Jamilah parked her scooter in Vijaynagar Market, the most crowded street in the city where she was fortunate enough to have her shop. Every morning she drove past the questionable glances and piercing eyes of her neighbors. In this small town everyone, especially someone with a story tailing their back were well known. The hushed tones didn’t bother her as she made a habit of leaving the futile thoughts at the threshold of her shop. Deluxe Avenue – a variety shop that nestled comfortably between a bakery and a fabric store was what she considered home. The glittering blue lights around the signboard never failed to make her heart swell with pride. Deluxe was the result of many tears and fights. When her father died leaving the tiny stationery shop in a state of disarray, Jamilah was the one who jumped in and took control. Over the years, she gave the shop a new facelift by stocking unique products and attracted a different clientele. Hameed would be squirming in his grave if he knew his daughter was in charge. Although he was aware of his daughter’s bustling nature, his conservative attitude felt compelled to ignore it.

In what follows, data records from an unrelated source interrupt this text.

-- pv_equiv track=rewrite | github.com/yunzhewong/Advent-of-Code-2024 | 9/9.py | combine_empties
-- ===== SOURCE A (Python) =====
-- from typing import Callable, Dict, List, Tuple
--
-- def combine_empties(disk_map: List[Tuple[int, int]]):
--     unemptied = []
--
--     running_count = 0
--     for pair in disk_map:
--         count, item = pair
--
--         if item != -1:
--             if running_count != 0:
--                 unemptied.append((running_count, -1))
--                 running_count = 0
--             unemptied.append(pair)
--         else:
--             running_count += count
--
--     if running_count != 0:
--         unemptied.append((running_count, -1))
--     return unemptied
-- ===== SOURCE B (Python) =====
-- from typing import List, Tuple
--
-- def combine_empties(disk_map: List[Tuple[int, int]]):
--     # Pass 1: traverse right-to-left, merging each empty pair into the
--     # previously emitted (rightward-adjacent) empty pair; builds the result
--     # in reverse order with no running counter.
--     merged = []
--     for count, item in reversed(disk_map):
--         if item == -1 and merged and merged[-1][1] == -1:
--             merged[-1] = (merged[-1][0] + count, -1)
--         else:
--             merged.append((count, item))
--     merged.reverse()
--     # Pass 2: drop empty runs whose total is zero.
--     return [p for p in merged if p != (0, -1)]
-- ===== Notes on version B (the rewrite author's own statement) =====
-- stated objective: alternative
-- what changed: Instead of a forward scan with a running_count accumulator flushed before each non-empty pair and at the end, B traverses the list right-to-left merging each empty pair into the adjacent already-emitted empty pair (building the output back-to-front), then a separate second pass filters out zero-total empty runs.
import Mathlib
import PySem

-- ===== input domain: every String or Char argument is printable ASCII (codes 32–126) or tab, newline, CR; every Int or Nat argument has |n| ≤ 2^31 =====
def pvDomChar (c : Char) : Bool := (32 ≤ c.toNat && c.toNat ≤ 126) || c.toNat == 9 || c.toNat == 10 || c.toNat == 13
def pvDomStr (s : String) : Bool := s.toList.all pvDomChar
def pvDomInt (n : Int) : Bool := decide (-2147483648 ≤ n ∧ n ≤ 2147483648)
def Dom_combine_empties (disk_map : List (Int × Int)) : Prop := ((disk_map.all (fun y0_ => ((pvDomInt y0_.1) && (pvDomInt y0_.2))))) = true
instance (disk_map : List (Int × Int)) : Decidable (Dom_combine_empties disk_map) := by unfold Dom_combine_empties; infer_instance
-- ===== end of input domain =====

-- B replaces A's forward scan with a running_count accumulator by a right-to-left
-- pass merging adjacent empty pairs (output built back-to-front) plus a separate
-- filter pass dropping zero-total empty runs (alternative; same cost).

-- ===== PORT A =====
-- the for-loop over disk_map with state (unemptied, running_count)
def combineLoopA : List (Int × Int) → List (Int × Int) × Int → List (Int × Int) × Int
  | [], st => st
  | pair :: rest, (unemptied, running_count) =>
    if pair.2 ≠ -1 then
      combineLoopA rest
        ((if running_count ≠ 0 then unemptied ++ [(running_count, -1)] else unemptied) ++ [pair], 0)
    else
      combineLoopA rest (unemptied, running_count + pair.1)

def combine_empties (disk_map : List (Int × Int)) : List (Int × Int) :=
  let st := combineLoopA disk_map ([], 0)
  if st.2 ≠ 0 then st.1 ++ [(st.2, -1)] else st.1

-- ===== PORT B =====
-- one step of B's reversed-traversal loop: 'merged' is the output built so far
-- (its head is the pair immediately to the right of p in the original list);
-- the Python appends at the end of a reversed buffer and reverses at the end,
-- which is exactly a right fold with this step.
def mergeStep (p : Int × Int) (merged : List (Int × Int)) : List (Int × Int) :=
  match merged with
  | q :: rest => if p.2 = -1 ∧ q.2 = -1 then (q.1 + p.1, -1) :: rest else p :: merged
  | [] => p :: merged

def combine_empties_alt (disk_map : List (Int × Int)) : List (Int × Int) :=
  (disk_map.foldr mergeStep []).filter (fun p => p ≠ (0, -1))

-- ===== PRECONDITION & SPEC =====
def Spec_combine_empties (disk_map : List (Int × Int)) (out : List (Int × Int)) : Prop := out = combine_empties_alt disk_map
instance (disk_map : List (Int × Int)) (out : List (Int × Int)) : Decidable (Spec_combine_empties disk_map out) := by unfold Spec_combine_empties; infer_instance

-- ===== CLAIM (what is proved, stated in full; the proofs are below) =====
def Claim_equal_combine_empties : Prop := ∀ (disk_map : List (Int × Int)), Dom_combine_empties disk_map → Spec_combine_empties disk_map (combine_empties disk_map)

-- ===== LEMMAS AND PROOFS =====

-- prepending a non-empty pair just prepends it to B's output
theorem alt_cons_ne (p : Int × Int) (l : List (Int × Int)) (h : ¬ p.2 = -1) :
    combine_empties_alt (p :: l) = p :: combine_empties_alt l := by
  unfold combine_empties_alt
  have hp : p ≠ (0, -1) := by intro hc; rw [hc] at h; exact h rfl
  cases hm : l.foldr mergeStep [] with
  | nil => simp [mergeStep, hm, hp]
  | cons q rest => simp [mergeStep, hm, h, hp]

-- merging two leading empty pairs into one does not change B's output
theorem alt_cons_empty (rc c : Int) (l : List (Int × Int)) :
    combine_empties_alt ((rc, -1) :: (c, -1) :: l) = combine_empties_alt ((rc + c, -1) :: l) := by
  unfold combine_empties_alt
  cases hm : l.foldr mergeStep [] with
  | nil => simp [mergeStep, hm, add_comm]
  | cons q rest =>
    by_cases hq : q.2 = -1
    · simp [mergeStep, hm, hq, add_comm, add_left_comm]
    · simp [mergeStep, hm, hq, add_comm]

-- a leading empty pair of count 0 is invisible to B
theorem alt_cons_zero (l : List (Int × Int)) :
    combine_empties_alt ((0, -1) :: l) = combine_empties_alt l := by
  unfold combine_empties_alt
  cases hm : l.foldr mergeStep [] with
  | nil => simp [mergeStep, hm]
  | cons q rest =>
    obtain ⟨a, b⟩ := q
    by_cases hq : b = -1
    · subst hq; simp [mergeStep, hm]
    · simp [mergeStep, hm, hq]

-- a leading empty pair before a non-empty pair splits off as its own entry
theorem alt_empty_then_ne (rc : Int) (p : Int × Int) (l : List (Int × Int))
    (h : ¬ p.2 = -1) :
    combine_empties_alt ((rc, -1) :: p :: l) =
      (if rc ≠ 0 then [(rc, -1)] else []) ++ combine_empties_alt (p :: l) := by
  unfold combine_empties_alt
  have hfold : ((p :: l).foldr mergeStep []) = mergeStep p (l.foldr mergeStep []) := rfl
  have hcons : ∃ rest, mergeStep p (l.foldr mergeStep []) = p :: rest := by
    cases l.foldr mergeStep [] with
    | nil => exact ⟨[], rfl⟩
    | cons q r => by_cases hq : q.2 = -1 <;> simp [mergeStep, h, hq]
  obtain ⟨rest, hr⟩ := hcons
  rw [List.foldr_cons, hfold, hr]
  simp only [mergeStep]
  by_cases hrc : rc = 0
  · subst hrc; simp [h]
  · simp [h, hrc]

-- A's loop accumulator distributes over the prefix
theorem combineLoopA_acc (l : List (Int × Int)) (un : List (Int × Int)) (rc : Int) :
    combineLoopA l (un, rc) =
      (un ++ (combineLoopA l ([], rc)).1, (combineLoopA l ([], rc)).2) := by
  induction l generalizing un rc with
  | nil => simp [combineLoopA]
  | cons p rest ih =>
    by_cases hp : p.2 ≠ -1
    · simp only [combineLoopA, if_pos hp]
      rw [ih, ih ((if rc ≠ 0 then [] ++ [(rc, -1)] else []) ++ [p]) 0]
      split_ifs <;> simp
    · simp only [combineLoopA, if_neg hp]
      exact ih un (rc + p.1)

-- main invariant: A's loop from state ([], rc) computes B on (rc, -1) :: l
theorem loopA_main (l : List (Int × Int)) (rc : Int) :
    (if (combineLoopA l ([], rc)).2 ≠ 0
      then (combineLoopA l ([], rc)).1 ++ [((combineLoopA l ([], rc)).2, -1)]
      else (combineLoopA l ([], rc)).1)
    = combine_empties_alt ((rc, -1) :: l) := by
  induction l generalizing rc with
  | nil =>
    simp only [combineLoopA]
    unfold combine_empties_alt
    by_cases h : rc = 0
    · subst h; simp [mergeStep]
    · have : ((rc, -1) : Int × Int) ≠ (0, -1) := by simp [h]
      simp [mergeStep, h, this]
  | cons p rest ih =>
    by_cases hp : p.2 ≠ -1
    · simp only [combineLoopA, if_pos hp]
      rw [combineLoopA_acc, alt_empty_then_ne rc p rest hp, alt_cons_ne p rest hp]
      have h0 := ih 0
      rw [alt_cons_zero] at h0
      rw [← h0]
      split_ifs <;> simp
    · have hp2 : p.2 = -1 := by omega
      have hpe : p = (p.1, -1) := by rw [← hp2]
      simp only [combineLoopA, if_neg hp]
      rw [ih (rc + p.1), hpe, alt_cons_empty]

-- ===== VERDICT (by name: the statement is the Claim_ definition above) =====
theorem combine_empties_spec : Claim_equal_combine_empties := by
  intro disk_map _
  unfold Spec_combine_empties combine_empties
  have h := loopA_main disk_map 0
  rw [alt_cons_zero] at h
  exact h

“Good morning, madam!” a voice from a group of boys nearby called out to her.

“Good morning, Ravi! Are you ready for school?”

“Yes, madam. I want to stay and help you today, but Amma said that I have to go to school.” the boy frowned.

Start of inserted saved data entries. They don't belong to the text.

-- pv_equiv track=rewrite | github.com/a-h-b/binny | workflow/scripts/binny_functions.py | shorten_cluster_names
-- ===== SOURCE A (Python) =====
-- def shorten_cluster_names(cluster):
--     new_name = []
--     sub_clusters = cluster.split('.')
--     previous_sub_clstr = None
--     for index, sub_clstr in enumerate(sub_clusters):
--         if sub_clstr == previous_sub_clstr:
--             continue
--         previous_sub_clstr = sub_clstr
--         counter = 0
--         while index+counter+1 <= len(sub_clusters)-1 and sub_clstr == sub_clusters[index+counter+1]:
--             counter += 1
--         if counter > 0:
--             new_name.append(sub_clstr+'x'+str(counter+1))
--         else:
--             new_name.append(sub_clstr)
--     new_name = '.'.join(new_name)
--     return new_name
-- ===== SOURCE B (Python) =====
-- def shorten_cluster_names(cluster):
--     def rle(parts):
--         if not parts:
--             return []
--         tok = parts[0]
--         k = 1
--         while k < len(parts) and parts[k] == tok:
--             k += 1
--         head = tok if k == 1 else tok + 'x' + str(k)
--         return [head] + rle(parts[k:])
--     return '.'.join(rle(cluster.split('.')))
-- ===== Notes on version B (the rewrite author's own statement) =====
-- stated objective: simpler
-- what changed: Replaced A's enumerate loop with a previous-token skip flag and an absolute-index look-ahead while loop by a run-consuming recursion: each call measures the leading run of the remaining token list, emits its compressed name, and recurses on the rest.
import Mathlib
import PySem

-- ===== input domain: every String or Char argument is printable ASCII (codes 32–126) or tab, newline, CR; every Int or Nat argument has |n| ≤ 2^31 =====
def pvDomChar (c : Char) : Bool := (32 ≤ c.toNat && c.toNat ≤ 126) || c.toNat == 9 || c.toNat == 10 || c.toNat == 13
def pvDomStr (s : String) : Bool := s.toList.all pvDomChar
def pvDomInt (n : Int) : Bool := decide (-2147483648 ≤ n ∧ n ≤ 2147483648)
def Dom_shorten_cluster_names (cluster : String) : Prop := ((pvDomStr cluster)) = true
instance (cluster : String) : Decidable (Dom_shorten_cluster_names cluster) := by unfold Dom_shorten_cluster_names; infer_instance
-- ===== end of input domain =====

-- B replaces A's skip-flag + absolute-index look-ahead loop by a run-consuming recursion (simpler decomposition, same O(n) cost).

-- ===== PORT A =====
-- the inner `while index+counter+1 <= len(sub_clusters)-1 and sub_clstr == sub_clusters[index+counter+1]: counter += 1`
def whileCountA (toks : List String) (tok : String) (index counter : Nat) : Nat :=
  if index + counter + 1 ≤ toks.length - 1 ∧ toks.getD (index + counter + 1) "" = tok then
    whileCountA toks tok index (counter + 1)
  else counter
termination_by toks.length - counter
decreasing_by omega

-- the `for index, sub_clstr in enumerate(sub_clusters)` loop, carrying index, previous_sub_clstr, new_name
def loopA (toks : List String) : List String → Nat → Option String → List String → List String
  | [], _, _, new_name => new_name
  | sub_clstr :: rest, index, previous, new_name =>
    if some sub_clstr = previous then
      loopA toks rest (index + 1) previous new_name
    else
      let counter := whileCountA toks sub_clstr index 0
      let new_name' := if counter > 0 then
          new_name ++ [sub_clstr ++ "x" ++ PySem.Int.toStr ((counter : Int) + 1)]
        else new_name ++ [sub_clstr]
      loopA toks rest (index + 1) (some sub_clstr) new_name'

def shorten_cluster_names (cluster : String) : String :=
  let sub_clusters := (PySem.Str.split? cluster ".").getD []
  PySem.Str.join "." (loopA sub_clusters sub_clusters 0 none [])

-- ===== PORT B =====
-- `while k < len(parts) and parts[k] == tok: k += 1` counts the leading run in parts[1:] (k = count+1)
def leadCountB (tok : String) : List String → Nat
  | [] => 0
  | x :: xs => if x = tok then leadCountB tok xs + 1 else 0

def rleB : List String → List String
  | [] => []
  | tok :: rest =>
    let k := leadCountB tok rest + 1
    let head := if k = 1 then tok else tok ++ "x" ++ PySem.Int.toStr (k : Int)
    head :: rleB (rest.drop (k - 1))
termination_by parts => parts.length
decreasing_by simp

def shorten_cluster_names_alt (cluster : String) : String :=
  PySem.Str.join "." (rleB ((PySem.Str.split? cluster ".").getD []))

-- ===== PRECONDITION & SPEC =====
def Spec_shorten_cluster_names (cluster : String) (out : String) : Prop := out = shorten_cluster_names_alt cluster
instance (cluster : String) (out : String) : Decidable (Spec_shorten_cluster_names cluster out) := by unfold Spec_shorten_cluster_names; infer_instance

-- ===== CLAIM (what is proved, stated in full; the proofs are below) =====
def Claim_equal_shorten_cluster_names : Prop := ∀ (cluster : String), Dom_shorten_cluster_names cluster → Spec_shorten_cluster_names cluster (shorten_cluster_names cluster)

-- ===== LEMMAS AND PROOFS =====

theorem rleB_nil : rleB [] = [] := by rw [rleB]

theorem rleB_cons (tok : String) (rest : List String) :
    rleB (tok :: rest) =
      (if leadCountB tok rest + 1 = 1 then tok
       else tok ++ "x" ++ PySem.Int.toStr ((leadCountB tok rest + 1 : Nat) : Int))
      :: rleB (rest.drop (leadCountB tok rest + 1 - 1)) := by
  rw [rleB]

theorem whileCountA_eq (toks : List String) (tok : String) (index counter : Nat) :
    whileCountA toks tok index counter = counter + leadCountB tok (toks.drop (index + counter + 1)) := by
  fun_induction whileCountA toks tok index counter with
  | case1 c hg ih =>
    obtain ⟨hb, he⟩ := hg
    have hlt : index + c + 1 < toks.length := by omega
    have hget : toks.getD (index + c + 1) "" = toks[index + c + 1] := List.getD_eq_getElem _ _ hlt
    rw [hget] at he
    have ihe : whileCountA toks tok index (c + 1) = (c + 1) + leadCountB tok (toks.drop (index + c + 2)) := by
      rw [ih, show index + (c + 1) + 1 = index + c + 2 from by omega]
    rw [ihe, List.drop_eq_getElem_cons hlt]
    simp [leadCountB, he]
    rw [show index + c + 1 + 1 = index + c + 2 by omega]
    omega
  | case2 c hg =>
    rw [not_and_or] at hg
    rcases hg with hb | he
    · have : toks.length ≤ index + c + 1 := by omega
      simp [List.drop_eq_nil_of_le this, leadCountB]
    · by_cases hlt : index + c + 1 < toks.length
      · have hdrop : toks.drop (index + c + 1) = toks[index + c + 1] :: toks.drop (index + c + 2) := by
          rw [List.drop_eq_getElem_cons hlt]
        have hget : toks.getD (index + c + 1) "" = toks[index + c + 1] := List.getD_eq_getElem _ _ hlt
        rw [hdrop, leadCountB]
        rw [hget] at he
        simp [he]
      · have : toks.length ≤ index + c + 1 := by omega
        simp [List.drop_eq_nil_of_le this, leadCountB]

theorem leadCountB_drop (tok : String) (xs : List String) :
    xs.drop (leadCountB tok xs) = xs.dropWhile (fun t => t = tok) := by
  induction xs with
  | nil => simp [leadCountB]
  | cons x rest ih =>
    by_cases h : x = tok <;> simp [leadCountB, h, ih]

theorem loopA_eq (toks : List String) (xs : List String) :
    ∀ (i : Nat) (p : Option String) (acc : List String), toks.drop i = xs →
    loopA toks xs i p acc = acc ++ rleB (xs.dropWhile (fun t => some t = p)) := by
  induction xs with
  | nil => intro i p acc _; simp [loopA, rleB_nil]
  | cons tok rest ih =>
    intro i p acc hdrop
    have hrest : toks.drop (i + 1) = rest := by
      rw [← List.drop_drop]; rw [hdrop]; simp
    rw [loopA]
    by_cases hp : some tok = p
    · rw [if_pos hp]
      rw [ih (i + 1) p acc hrest]
      rw [List.dropWhile_cons_of_pos (by simp [hp])]
    · simp only [if_neg hp]
      have hcnt : whileCountA toks tok i 0 = leadCountB tok rest := by
        rw [whileCountA_eq]; simp [hrest]
      rw [List.dropWhile_cons_of_neg (by simp [hp])]
      rw [rleB_cons]
      set c := leadCountB tok rest with hc
      have hdw : rest.drop c = rest.dropWhile (fun t => t = tok) := leadCountB_drop tok rest
      have hdw2 : rest.dropWhile (fun t => t = tok)
          = rest.dropWhile (fun t => some t = some tok) := by
        congr 1; funext t; simp
      rw [ih (i + 1) (some tok) _ hrest]
      simp only [hcnt]
      by_cases hz : c = 0
      · simp [hz, ← hdw]
      · have h1 : ¬ (c + 1 = 1) := by omega
        have h0 : 0 < c := by omega
        simp only [if_pos h0, h1, ← hdw2, ← hdw]
        simp

-- ===== VERDICT (by name: the statement is the Claim_ definition above) =====
theorem shorten_cluster_names_spec : Claim_equal_shorten_cluster_names := by
  intro cluster _
  unfold Spec_shorten_cluster_names shorten_cluster_names shorten_cluster_names_alt
  show PySem.Str.join "." (loopA ((PySem.Str.split? cluster ".").getD []) ((PySem.Str.split? cluster ".").getD []) 0 none []) = _
  congr 1
  rw [loopA_eq _ _ 0 none [] (by simp)]
  simp only [List.nil_append]
  congr 1
  induction ((PySem.Str.split? cluster ".").getD []) with
  | nil => rfl
  | cons x xs _ => simp [List.dropWhile]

“Amma is right, Ravi! Once you complete your studies I will give you more duties than just arranging the display. But promise me you will score good marks this term too.”

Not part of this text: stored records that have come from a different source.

-- pv_equiv track=rewrite | github.com/kongshuilinhua/python- | python/蒜法板子/数据结构/二维数点.py | solve
-- ===== SOURCE A (Python) =====
-- from bisect import bisect_left
--
-- class FenwickTree:
--     def __init__(self, x):
--         """transform list into BIT"""
--         self.bit = x
--         for i in range(len(x)):
--             j = i | (i + 1)
--             if j < len(x):
--                 x[j] += x[i]
--
--     def update(self, idx, x):
--         """updates bit[idx] += x"""
--         while idx < len(self.bit):
--             self.bit[idx] += x
--             idx |= idx + 1
--
--     def query(self, end):
--         """calc sum(bit[:end])"""
--         x = 0
--         while end:
--             x += self.bit[end - 1]
--             end &= end - 1
--         return x
--
-- def solve(pts, qrs):
--     n, m = len(pts), len(qrs)
--     # 离散化坐标y
--     Y = set()
--     for x, y in pts:
--         Y.add(y)
--     for x1, y1, x2, y2 in qrs:
--         Y.add(y1)
--         Y.add(y2)
--     Y = sorted(Y)
--
--     op = []
--     for i, (x, y) in enumerate(pts):
--         y = bisect_left(Y, y) + 1
--         op.append((x, y, i, 0))    # 加点操作
--
--     # 矩形面积计算原理：s[x2][y2] + s[x1 - 1][y1 - 1] - s[x1 - 1][y2] - s[x2][y1 - 1]
--     for i, (x1, y1, x2, y2) in enumerate(qrs):
--         y1 = bisect_left(Y, y1) + 1
--         y2 = bisect_left(Y, y2) + 1
--         op.append((x2, y2, i, 1))
--         op.append((x1 - 1, y1 - 1, i, 1))
--         op.append((x1 - 1, y2, i, 2))
--         op.append((x2, y1 - 1, i, 2))
--
--     op.sort(key=lambda x:x[0])  # 按照x坐标排序，其余相对位置不变
--
--     bit = FenwickTree([0] * (len(Y) + 10))
--     res = [0] * m
--     for i, (x, y, idx, t) in enumerate(op):
--         if t == 0:
--             bit.update(y, 1)
--         elif t == 1:
--             res[idx] += bit.query(y + 1)
--         else:
--             res[idx] -= bit.query(y + 1)
--     return res
-- ===== SOURCE B (Python) =====
-- def solve(pts, qrs):
--     # Direct per-query counting: each query's answer is the signed sum, over all
--     # points, of ((x <= x2) - (x < x1)) * ((y <= y2) - (y < y1)).
--     res = []
--     for x1, y1, x2, y2 in qrs:
--         s = 0
--         for x, y in pts:
--             s += ((x <= x2) - (x < x1)) * ((y <= y2) - (y < y1))
--         res.append(s)
--     return res
-- ===== Notes on version B (the rewrite author's own statement) =====
-- stated objective: simpler
-- what changed: Replaced the whole offline pipeline (y-coordinate compression, four corner events per query, stable sort of events by x, Fenwick-tree sweep) by a direct per-query count: each answer is the signed sum over all points of ((x<=x2)-(x<x1))*((y<=y2)-(y<y1)).
import Mathlib
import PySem

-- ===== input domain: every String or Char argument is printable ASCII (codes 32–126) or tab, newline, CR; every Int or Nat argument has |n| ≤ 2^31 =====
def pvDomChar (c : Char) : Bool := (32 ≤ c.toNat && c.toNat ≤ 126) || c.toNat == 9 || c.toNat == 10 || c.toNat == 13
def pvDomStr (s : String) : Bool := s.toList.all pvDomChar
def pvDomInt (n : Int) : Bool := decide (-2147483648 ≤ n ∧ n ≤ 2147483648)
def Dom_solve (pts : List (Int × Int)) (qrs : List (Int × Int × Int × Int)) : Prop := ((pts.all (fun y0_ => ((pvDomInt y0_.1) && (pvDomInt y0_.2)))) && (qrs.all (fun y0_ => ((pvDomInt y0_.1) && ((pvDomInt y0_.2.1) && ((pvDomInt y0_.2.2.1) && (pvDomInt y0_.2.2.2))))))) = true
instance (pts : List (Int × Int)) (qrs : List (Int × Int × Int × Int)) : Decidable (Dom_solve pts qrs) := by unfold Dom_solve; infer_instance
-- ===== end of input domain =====

-- B replaces A's coordinate-compression + event-sort + Fenwick sweep by a direct
-- per-query signed count over the points (simpler, not faster).

-- ===== PORT A =====
-- Helpers: the FenwickTree methods of A. All indices reaching them in `solve`
-- are nonnegative, so they are kept as Nat (Python's int while-loops, exact here).

-- termination helper for the `idx |= idx + 1` loop (cited by decreasing_by)
lemma pv_lt_lor_succ (y : Nat) : y < y ||| (y + 1) := by
  induction y using Nat.strong_induction_on with
  | _ y ih =>
    rcases Nat.even_or_odd y with ⟨a, ha⟩ | ⟨a, ha⟩
    · subst ha
      rw [show a + a = 2*a by ring]
      have hd : ((2*a) ||| (2*a+1))/2 = (2*a)/2 ||| (2*a+1)/2 := Nat.or_div_two
      rw [show (2*a)/2 = a by omega, show (2*a+1)/2 = a by omega, Nat.or_self] at hd
      have hm := @Nat.or_mod_two_eq_one (2*a) (2*a+1)
      omega
    · subst ha
      rw [show 2*a+1+1 = 2*a+2 by ring]
      have hd : ((2*a+1) ||| (2*a+2))/2 = (2*a+1)/2 ||| (2*a+2)/2 := Nat.or_div_two
      rw [show (2*a+1)/2 = a by omega, show (2*a+2)/2 = a+1 by omega] at hd
      have hm := @Nat.or_mod_two_eq_one (2*a+1) (2*a+2)
      have := ih a (by omega)
      omega

-- FenwickTree.__init__ : transform list into BIT
def fenInit (x : List Int) : List Int :=
  (PySem.List.pyRange 0 (PySem.List.len x) 1).foldl
    (fun x i =>
      let j := PySem.Int.bor i (i + 1)
      if j < PySem.List.len x then
        PySem.List.pySetD x j (PySem.List.pyGetD x j 0 + PySem.List.pyGetD x i 0)
      else x) x

-- FenwickTree.update : while idx < len(bit): bit[idx] += x; idx |= idx + 1
def fenUpdate (bit : List Int) (idx : Nat) (x : Int) : List Int :=
  if h : idx < bit.length then
    fenUpdate (bit.set idx (bit.getD idx 0 + x)) (idx ||| (idx + 1)) x
  else bit
termination_by bit.length - idx
decreasing_by simp only [List.length_set]; have := pv_lt_lor_succ idx; omega

-- FenwickTree.query : x = 0; while end: x += bit[end-1]; end &= end - 1
def fenQueryLoop (bit : List Int) (x : Int) (e : Nat) : Int :=
  if e = 0 then x else fenQueryLoop bit (x + bit.getD (e - 1) 0) (e &&& (e - 1))
termination_by e
decreasing_by
  have : e &&& (e-1) ≤ e - 1 := Nat.and_le_right
  rename_i h; omega

def solve (pts : List (Int × Int)) (qrs : List (Int × Int × Int × Int)) : List Int :=
  let m := qrs.length
  let Y0 : PySem.Set Int := pts.foldl (fun s p => PySem.Set.add s p.2) PySem.Set.empty
  let Y1 : PySem.Set Int :=
    qrs.foldl (fun s q => PySem.Set.add (PySem.Set.add s q.2.1) q.2.2.2) Y0
  let Y : List Int := PySem.List.sorted Y1 (fun y => y) false
  let op1 : List (Int × Nat × Int × Nat) :=
    (PySem.List.enumerate pts 0).foldl
      (fun acc ip => acc ++ [(ip.2.1, PySem.List.bisectLeft Y ip.2.2 + 1, ip.1, 0)]) []
  let op : List (Int × Nat × Int × Nat) :=
    (PySem.List.enumerate qrs 0).foldl
      (fun acc iq =>
        let y1 := PySem.List.bisectLeft Y iq.2.2.1 + 1
        let y2 := PySem.List.bisectLeft Y iq.2.2.2.2 + 1
        acc ++ [(iq.2.2.2.1, y2, iq.1, 1), (iq.2.1 - 1, y1 - 1, iq.1, 1),
                (iq.2.1 - 1, y2, iq.1, 2), (iq.2.2.2.1, y1 - 1, iq.1, 2)]) op1
  let opS := PySem.List.sorted op (fun e => e.1) false
  let bit0 := fenInit (List.replicate (Y.length + 10) (0 : Int))
  let res0 : List Int := List.replicate m 0
  let fin := (PySem.List.enumerate opS 0).foldl
    (fun (s : List Int × List Int) ie =>
      let e := ie.2
      if e.2.2.2 = 0 then (fenUpdate s.1 e.2.1 1, s.2)
      else if e.2.2.2 = 1 then
        (s.1, PySem.List.pySetD s.2 e.2.2.1
                (PySem.List.pyGetD s.2 e.2.2.1 0 + fenQueryLoop s.1 0 (e.2.1 + 1)))
      else
        (s.1, PySem.List.pySetD s.2 e.2.2.1
                (PySem.List.pyGetD s.2 e.2.2.1 0 - fenQueryLoop s.1 0 (e.2.1 + 1)))) (bit0, res0)
  fin.2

“Okay, I promise!” Ravi shouted gleefully and ran to rejoin his mates.

Priya is so lucky to have that boy, Jamilah thought to herself, if only her drunkard husband realized it.

“Good morning, Jamilah!” came a voice from the desk at the entryway. The voice belonged to Kumar Uncle, the 55-year-old manager whose help Jamilah enlisted to run the shop.

“Good morning, Uncle! So are we ready for today?”

“Yes, yes. Someone from AM Industries called me last night and said their representative will be here at 10.”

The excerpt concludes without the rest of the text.